従来、サイバーセキュリティ対策は情報システム部門を中心に行われていました。しかし、最近では生産拠点の品質管理部門がサイバーセキュリティを考え始めており、そうした背景には、単に製品を売るだけでなく販売後の顧客とのつながりを強化する「サービス事業へのシフト」も影響していると考えられるでしょう。

経営者の目線を持ったセキュリティ人材の育成が急務

山本

サイバーセキュリティに関する人材不足が問題となっていますが、この課題へはどう対処していますか。

小島

当社には大きなIT部門があり、サイバーセキュリティのテクノロジーという面については十分に育成できると考えていますが、経営目線でセキュリティを見ることができる人材は圧倒的に不足しています。

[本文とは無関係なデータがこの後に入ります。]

-- pv_equiv track=rewrite | github.com/MarcaoPeixoto/cubbo-control-center | atrasos.py | count_atrasos_by_uf_and_transportadora
-- ===== SOURCE A (Python) =====
-- from collections import defaultdict
--
-- def count_atrasos_by_uf_and_transportadora(atrasos):
--     order_counts = defaultdict(lambda: defaultdict(int))
--
--     for atraso in atrasos:
--         uf = atraso['UF']
--         transportadora = atraso['transportadora']
--         order_counts[uf][transportadora] += 1
--
--     # Convert defaultdict to regular dict and sort UFs alphabetically
--     return {
--         uf: dict(carriers)
--         for uf, carriers in sorted(order_counts.items())
--     }
-- ===== SOURCE B (Python) =====
-- def count_atrasos_by_uf_and_transportadora(atrasos):
--     # No incremental counting at all: extract the (UF, transportadora) pairs once,
--     # then for each sorted distinct UF build its carrier dict by scanning the pair
--     # list with list.count (duplicate carrier keys overwrite with the same count,
--     # so first-encounter inner order is preserved).
--     keys = [(a['UF'], a['transportadora']) for a in atrasos]
--     return {
--         uf: {t: keys.count((u, t)) for u, t in keys if u == uf}
--         for uf in sorted({u for u, _ in keys})
--     }
-- ===== Notes on version B (the rewrite author's own statement) =====
-- stated objective: alternative
-- what changed: Replaces the single-pass nested-defaultdict counter by a counting-free staged form: extract the (UF, transportadora) pairs, then for each sorted distinct UF build its carrier dict by comprehension, computing each count with list.count scans.
-- outside the precondition, e.g. on count_atrasos_by_uf_and_transportadora([{'UF': 'SP'}]): A raises KeyError, B raises KeyError
import Mathlib
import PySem

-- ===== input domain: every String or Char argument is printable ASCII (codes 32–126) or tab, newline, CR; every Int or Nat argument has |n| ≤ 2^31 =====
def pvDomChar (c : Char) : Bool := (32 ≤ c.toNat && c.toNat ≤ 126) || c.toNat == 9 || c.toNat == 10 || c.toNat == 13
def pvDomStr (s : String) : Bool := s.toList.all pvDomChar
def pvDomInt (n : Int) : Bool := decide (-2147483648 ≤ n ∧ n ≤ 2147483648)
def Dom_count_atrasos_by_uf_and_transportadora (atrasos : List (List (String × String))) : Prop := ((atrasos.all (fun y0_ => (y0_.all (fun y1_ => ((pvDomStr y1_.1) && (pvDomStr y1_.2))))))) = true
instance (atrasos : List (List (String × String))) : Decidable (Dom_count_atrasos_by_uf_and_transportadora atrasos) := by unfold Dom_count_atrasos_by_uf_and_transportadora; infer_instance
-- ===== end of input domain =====

-- B drops the incremental nested-defaultdict counter: it extracts the key pairs once and builds each sorted UF's carrier dict by comprehension with list.count scans (alternative algorithm, not faster).

-- ===== PORT A =====
-- nested-defaultdict counting; `atraso['UF']` is ported as getD with "" default — exact under Pre_, which excludes the KeyError inputs
def count_atrasos_by_uf_and_transportadora (atrasos : List (List (String × String))) : List (String × List (String × Int)) :=
  let order_counts : PySem.Dict String (PySem.Dict String Int) :=
    atrasos.foldl (fun oc atraso =>
      let uf := (PySem.Dict.ofList atraso).getD "UF" ""
      let transportadora := (PySem.Dict.ofList atraso).getD "transportadora" ""
      oc.modify uf PySem.Dict.empty (fun inner => inner.modify transportadora 0 (· + 1)))
      PySem.Dict.empty
  (PySem.List.sorted order_counts.items (fun p => p.1) false).map (fun p => (p.1, p.2.items))

-- ===== PORT B =====
-- keys = list of (UF, transportadora) pairs; outer dict comprehension over sorted distinct UFs,
-- inner dict comprehension = fold of insert over the filtered pairs, value = keys.count((u, t))
def count_atrasos_by_uf_and_transportadora_alt (atrasos : List (List (String × String))) : List (String × List (String × Int)) :=
  let keys : List (String × String) :=
    atrasos.map (fun a => ((PySem.Dict.ofList a).getD "UF" "", (PySem.Dict.ofList a).getD "transportadora" ""))
  (PySem.List.sorted (PySem.Set.ofList (keys.map (·.1))) (fun u => u) false).map
    (fun uf => (uf,
      ((keys.filter (fun p => p.1 == uf)).foldl
        (fun d p => d.insert p.2 ((keys.count (p.1, p.2) : Int))) PySem.Dict.empty).items))

-- ===== PRECONDITION & SPEC =====
-- Pre_ excludes exactly the inputs where some element lacks the 'UF' or 'transportadora' key, on which A raises KeyError.
def Pre_count_atrasos_by_uf_and_transportadora (atrasos : List (List (String × String))) : Prop :=
  ∀ a ∈ atrasos, (PySem.Dict.ofList a).contains "UF" = true ∧ (PySem.Dict.ofList a).contains "transportadora" = true
instance (atrasos : List (List (String × String))) : Decidable (Pre_count_atrasos_by_uf_and_transportadora atrasos) := by unfold Pre_count_atrasos_by_uf_and_transportadora; infer_instance
def pvWitness_count_atrasos_by_uf_and_transportadora : (List (List (String × String))) :=
  [[("UF", "SP"), ("transportadora", "X")], [("UF", "RJ"), ("transportadora", "Y")], [("UF", "SP"), ("transportadora", "X")]]

def Spec_count_atrasos_by_uf_and_transportadora (atrasos : List (List (String × String))) (out : List (String × List (String × Int))) : Prop := out = count_atrasos_by_uf_and_transportadora_alt atrasos
instance (atrasos : List (List (String × String))) (out : List (String × List (String × Int))) : Decidable (Spec_count_atrasos_by_uf_and_transportadora atrasos out) := by unfold Spec_count_atrasos_by_uf_and_transportadora; infer_instance

-- ===== CLAIM (what is proved, stated in full; the proofs are below) =====
def Claim_equal_count_atrasos_by_uf_and_transportadora : Prop := ∀ (atrasos : List (List (String × String))), Dom_count_atrasos_by_uf_and_transportadora atrasos → Pre_count_atrasos_by_uf_and_transportadora atrasos → Spec_count_atrasos_by_uf_and_transportadora atrasos (count_atrasos_by_uf_and_transportadora atrasos)

-- ===== LEMMAS AND PROOFS =====

-- the (uf, transportadora) pair both programs extract from one element
def pvKey (a : List (String × String)) : String × String :=
  ((PySem.Dict.ofList a).getD "UF" "", (PySem.Dict.ofList a).getD "transportadora" "")

-- A's loop body on the extracted pairs
def pvStepA (oc : PySem.Dict String (PySem.Dict String Int)) (k : String × String) : PySem.Dict String (PySem.Dict String Int) :=
  oc.modify k.1 PySem.Dict.empty (fun inner => inner.modify k.2 0 (· + 1))

-- transportadoras of a given UF, in order
def pvTs (u : String) (pairs : List (String × String)) : List String :=
  (pairs.filter (fun p => p.1 == u)).map (·.2)

theorem pvGetD_foldA (pairs : List (String × String)) (oc : PySem.Dict String (PySem.Dict String Int)) (u : String) :
    (pairs.foldl pvStepA oc).getD u PySem.Dict.empty
      = (pvTs u pairs).foldl (fun i t => i.modify t 0 (· + 1)) (oc.getD u PySem.Dict.empty) := by
  induction pairs generalizing oc with
  | nil => rfl
  | cons p rest ih =>
    simp only [List.foldl_cons, ih, pvTs, List.filter_cons]
    by_cases h : p.1 = u
    · simp [h, pvStepA]
    · simp [h, pvStepA, PySem.Dict.getD_modify, Ne.symm h]

theorem pvCount_ts (u t : String) (pairs : List (String × String)) :
    (pvTs u pairs).count t = pairs.count (u, t) := by
  induction pairs with
  | nil => rfl
  | cons p rest ih =>
    by_cases h : p.1 = u
    · have hts : pvTs u (p :: rest) = p.2 :: pvTs u rest := by
        simp [pvTs, h]
      rw [hts, List.count_cons, List.count_cons, ih]
      have : (p == (u, t)) = (p.2 == t) := by
        cases p; simp_all [Prod.ext_iff]
      rw [this]
    · have hts : pvTs u (p :: rest) = pvTs u rest := by
        simp [pvTs, h]
      have hne : (p == (u, t)) = false := by
        cases p; simp_all [Prod.ext_iff]
      rw [hts, ih, List.count_cons, hne]
      simp

-- a fold of insert with a value depending only on the key: items = deduped keys paired with their value
theorem pvItems_foldl_insert_const {α : Type} [BEq α] [LawfulBEq α] (xs : List α) (c : α → Int) :
    ((xs.foldl (fun d x => d.insert x (c x)) PySem.Dict.empty).items)
      = (PySem.Set.ofList xs).map (fun x => (x, c x)) := by
  induction xs using List.reverseRecOn with
  | nil => rfl
  | append_singleton xs x ih =>
    rw [List.foldl_append, List.foldl_cons, List.foldl_nil, PySem.Set.ofList_append_singleton]
    have hkeys : (xs.foldl (fun d x => d.insert x (c x)) PySem.Dict.empty).keys
        = PySem.Set.ofList xs := by
      rw [PySem.Dict.keys_foldl_insert]
      simp [pysem]
    by_cases hm : x ∈ xs
    · have hmem : x ∈ PySem.Set.ofList xs := (PySem.Set.mem_ofList _ _).mpr hm
      have hc : (xs.foldl (fun d x => d.insert x (c x)) PySem.Dict.empty).contains x = true := by
        rw [PySem.Dict.contains_iff_mem_keys, hkeys]; exact hmem
      rw [PySem.Dict.items_insert, if_pos hc, PySem.Set.add_of_mem hmem, ih, List.map_map]
      apply List.map_congr_left
      intro y _
      simp only [Function.comp]
      by_cases hyx : y = x
      · simp [hyx]
      · simp [hyx]
    · have hmem : x ∉ PySem.Set.ofList xs := fun hc => hm ((PySem.Set.mem_ofList _ _).mp hc)
      have hc : (xs.foldl (fun d x => d.insert x (c x)) PySem.Dict.empty).contains x = false := by
        rw [Bool.eq_false_iff]
        intro h
        exact hmem (hkeys ▸ (PySem.Dict.contains_iff_mem_keys _ _).mp h)
      rw [PySem.Dict.items_insert, if_neg (by simp [hc]), PySem.Set.add_of_not_mem hmem, ih, List.map_append]
      rfl

-- ===== VERDICT (by name: the statement is the Claim_ definition above) =====
theorem count_atrasos_by_uf_and_transportadora_spec : Claim_equal_count_atrasos_by_uf_and_transportadora := by
  intro atrasos _ _
  unfold Spec_count_atrasos_by_uf_and_transportadora
  unfold count_atrasos_by_uf_and_transportadora count_atrasos_by_uf_and_transportadora_alt
  set ks : List (String × String) := atrasos.map pvKey with hks
  have hA : atrasos.foldl (fun oc atraso =>
      let uf := (PySem.Dict.ofList atraso).getD "UF" ""
      let transportadora := (PySem.Dict.ofList atraso).getD "transportadora" ""
      oc.modify uf PySem.Dict.empty (fun inner => inner.modify transportadora 0 (· + 1)))
      PySem.Dict.empty = ks.foldl pvStepA PySem.Dict.empty := by
    rw [hks, List.foldl_map]; rfl
  have hKeysEq : atrasos.map (fun a => ((PySem.Dict.ofList a).getD "UF" "", (PySem.Dict.ofList a).getD "transportadora" "")) = ks := by
    rw [hks]; rfl
  simp only [hA, hKeysEq]
  set oc := ks.foldl pvStepA PySem.Dict.empty with hoc
  set us := PySem.List.sorted (PySem.Set.ofList (ks.map (·.1))) (fun u => u) false with hus
  -- keys of oc
  have hk : oc.keys = PySem.Set.ofList (ks.map (·.1)) := by
    rw [hoc]
    refine Eq.trans (PySem.Dict.keys_foldl_modify_key ks (fun k => k.1) PySem.Dict.empty
      (fun o k => fun inner => inner.modify k.2 0 (· + 1)) PySem.Dict.empty) ?_
    simp [PySem.Set.update_nil_left]
  have hnd : oc.keys.Nodup := by
    rw [hk]; exact PySem.Set.nodup_ofList _
  -- sorting oc.items by fst = mapping over the sorted distinct UFs
  have hsorted : PySem.List.sorted oc.items (fun p => p.1) false
      = us.map (fun u => (u, oc.getD u PySem.Dict.empty)) := by
    apply PySem.List.sorted_eq_of_perm_of_pairwise_lt
    · rw [PySem.Dict.items_eq_map_keys oc hnd PySem.Dict.empty, hk]
      apply List.Perm.map
      exact PySem.List.sorted_perm _ _ _
    · have hpw : us.Pairwise (· < ·) := PySem.List.sorted_ofList_pairwise_lt _
      exact List.Pairwise.map _ (fun a b h => h) hpw
  simp only [hsorted, List.map_map]
  apply List.map_congr_left
  intro u _
  simp only [Function.comp]
  congr 1
  -- per-UF inner dicts have equal items
  rw [pvGetD_foldA]
  rw [show (PySem.Dict.empty : PySem.Dict String (PySem.Dict String Int)).getD u PySem.Dict.empty = PySem.Dict.empty from rfl]
  rw [← PySem.Dict.counter_eq_foldl, PySem.Dict.items_counter]
  -- B side: the filtered fold is a fold over pvTs u ks with value ks.count (u, ·)
  have hBfold : (ks.filter (fun p => p.1 == u)).foldl
      (fun d p => d.insert p.2 ((ks.count (p.1, p.2) : Int))) PySem.Dict.empty
      = (pvTs u ks).foldl (fun d t => d.insert t ((ks.count (u, t) : Int))) PySem.Dict.empty := by
    rw [pvTs, List.foldl_map]
    apply PySem.List.foldl_congr_mem
    intro d p hp
    have : p.1 = u := by simpa using (List.mem_filter.mp hp).2
    rw [this]
  rw [hBfold, pvItems_foldl_insert_const]
  apply List.map_congr_left
  intro t _
  rw [pvCount_ts]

経営者としての経験に加え、デジタルリテラシーとグローバルな感覚を有した人材の育成が急務であり、そうした観点に基づいてセキュリティ人材の育成に努めています。

宮部

私もセキュリティの専門技術を有した人材の育成に加え、そうした人材が経営目線を持って社内外に対して多様な取り組みを行っていくことが必要だと考えています。製品のセキュリティについては、業界に先駆けて取り組みを行ってきたことで当社の活動が世に知られたこともあり、新卒や中途採用の優秀な人材が集まるようになってきています。

山本

サイバーセキュリティの人材は、将来的に約193,000人も不足するともいわれています。数はもちろん質の向上も重要であり、経営的な視点を備えるように教育、育成を行っていくことが不可欠です。実際、金融業界などでは経営者や役員クラスの人材がCISOを担うケースが徐々に増えています。このようなキャリアパスが提示されることで、社内でセキュリティをリードしていく人材にも光が当てられるようになると期待を寄せています。

サイバーセキュリティ面でも治安の良い国を目指す

山本

それでは最後に、重要な社会・生活インフラに携わっている立場から、安心で持続可能なデジタル社会を実現してくために、近未来社会のサイバーセキュリティについてどのような展望をお持ちなのかをお聞かせください。

宮部

サイバーセキュリティは、法律面でまだ整備できていない部分があることに加え、一般の方々の理解も十分ではなくコンセンサスができていないのが実情です。もちろんメーカーがやらなければならないことも山積みですが、国を挙げてサイバーセキュリティに取り組んでいく必要があると考えています。国家というレベルにおいてもサイバーセキュリティの“治安”を保つことができれば、多くの産業が発展していけるようになるでしょう。

小島

サイバーセキュリティの問題は非常に大きなチャレンジで、単独の企業だけで全て担うのは不可能であり、民間・政府を問わず皆が協力し合って次のレベルの信頼を創出していかなければなりません。そうした機運は出来上がりつつあり、インシデントに対する情報や対処のためのベストプラクティスの共有も進んでいます。そうした取り組みをグローバルにも広げ、次の社会を築いていくことが必要です。日本は未来社会のコンセプトとして「Society 5.0」を提唱していますが、その実現のためにも万全のセキュリティが不可欠となるでしょう。

宮部

セキュリティは、安定的な経済や生活などの多様なモノをつくるベースになることですよね。サイバーセキュリティに関係している皆さんは、「自分たちの取り組みがより良い社会をつくっていくんだ」という前向きな攻めのセキュリティ活動ができれば、理想とする安全な社会が実現されるのではないでしょうか。

小島

私も賛成です。明るく元気にセキュリティに取り組むためにも、情報の公開やシェアなど、デジタル社会の良さを生かしながら透明性を徹底的に上げていくべきだと思います。

山本

他国と比べて犯罪が少なく治安がいいと言われている日本の社会を、サイバーセキュリティの面でもさらに良くしていこうというのですから、より明るく自信を持って取り組んでいきたいですね。私もコンサルタントの立場から、皆さんと一緒になって未来社会のセキュリティを実現していきたいと考えています。本日はありがとうございました。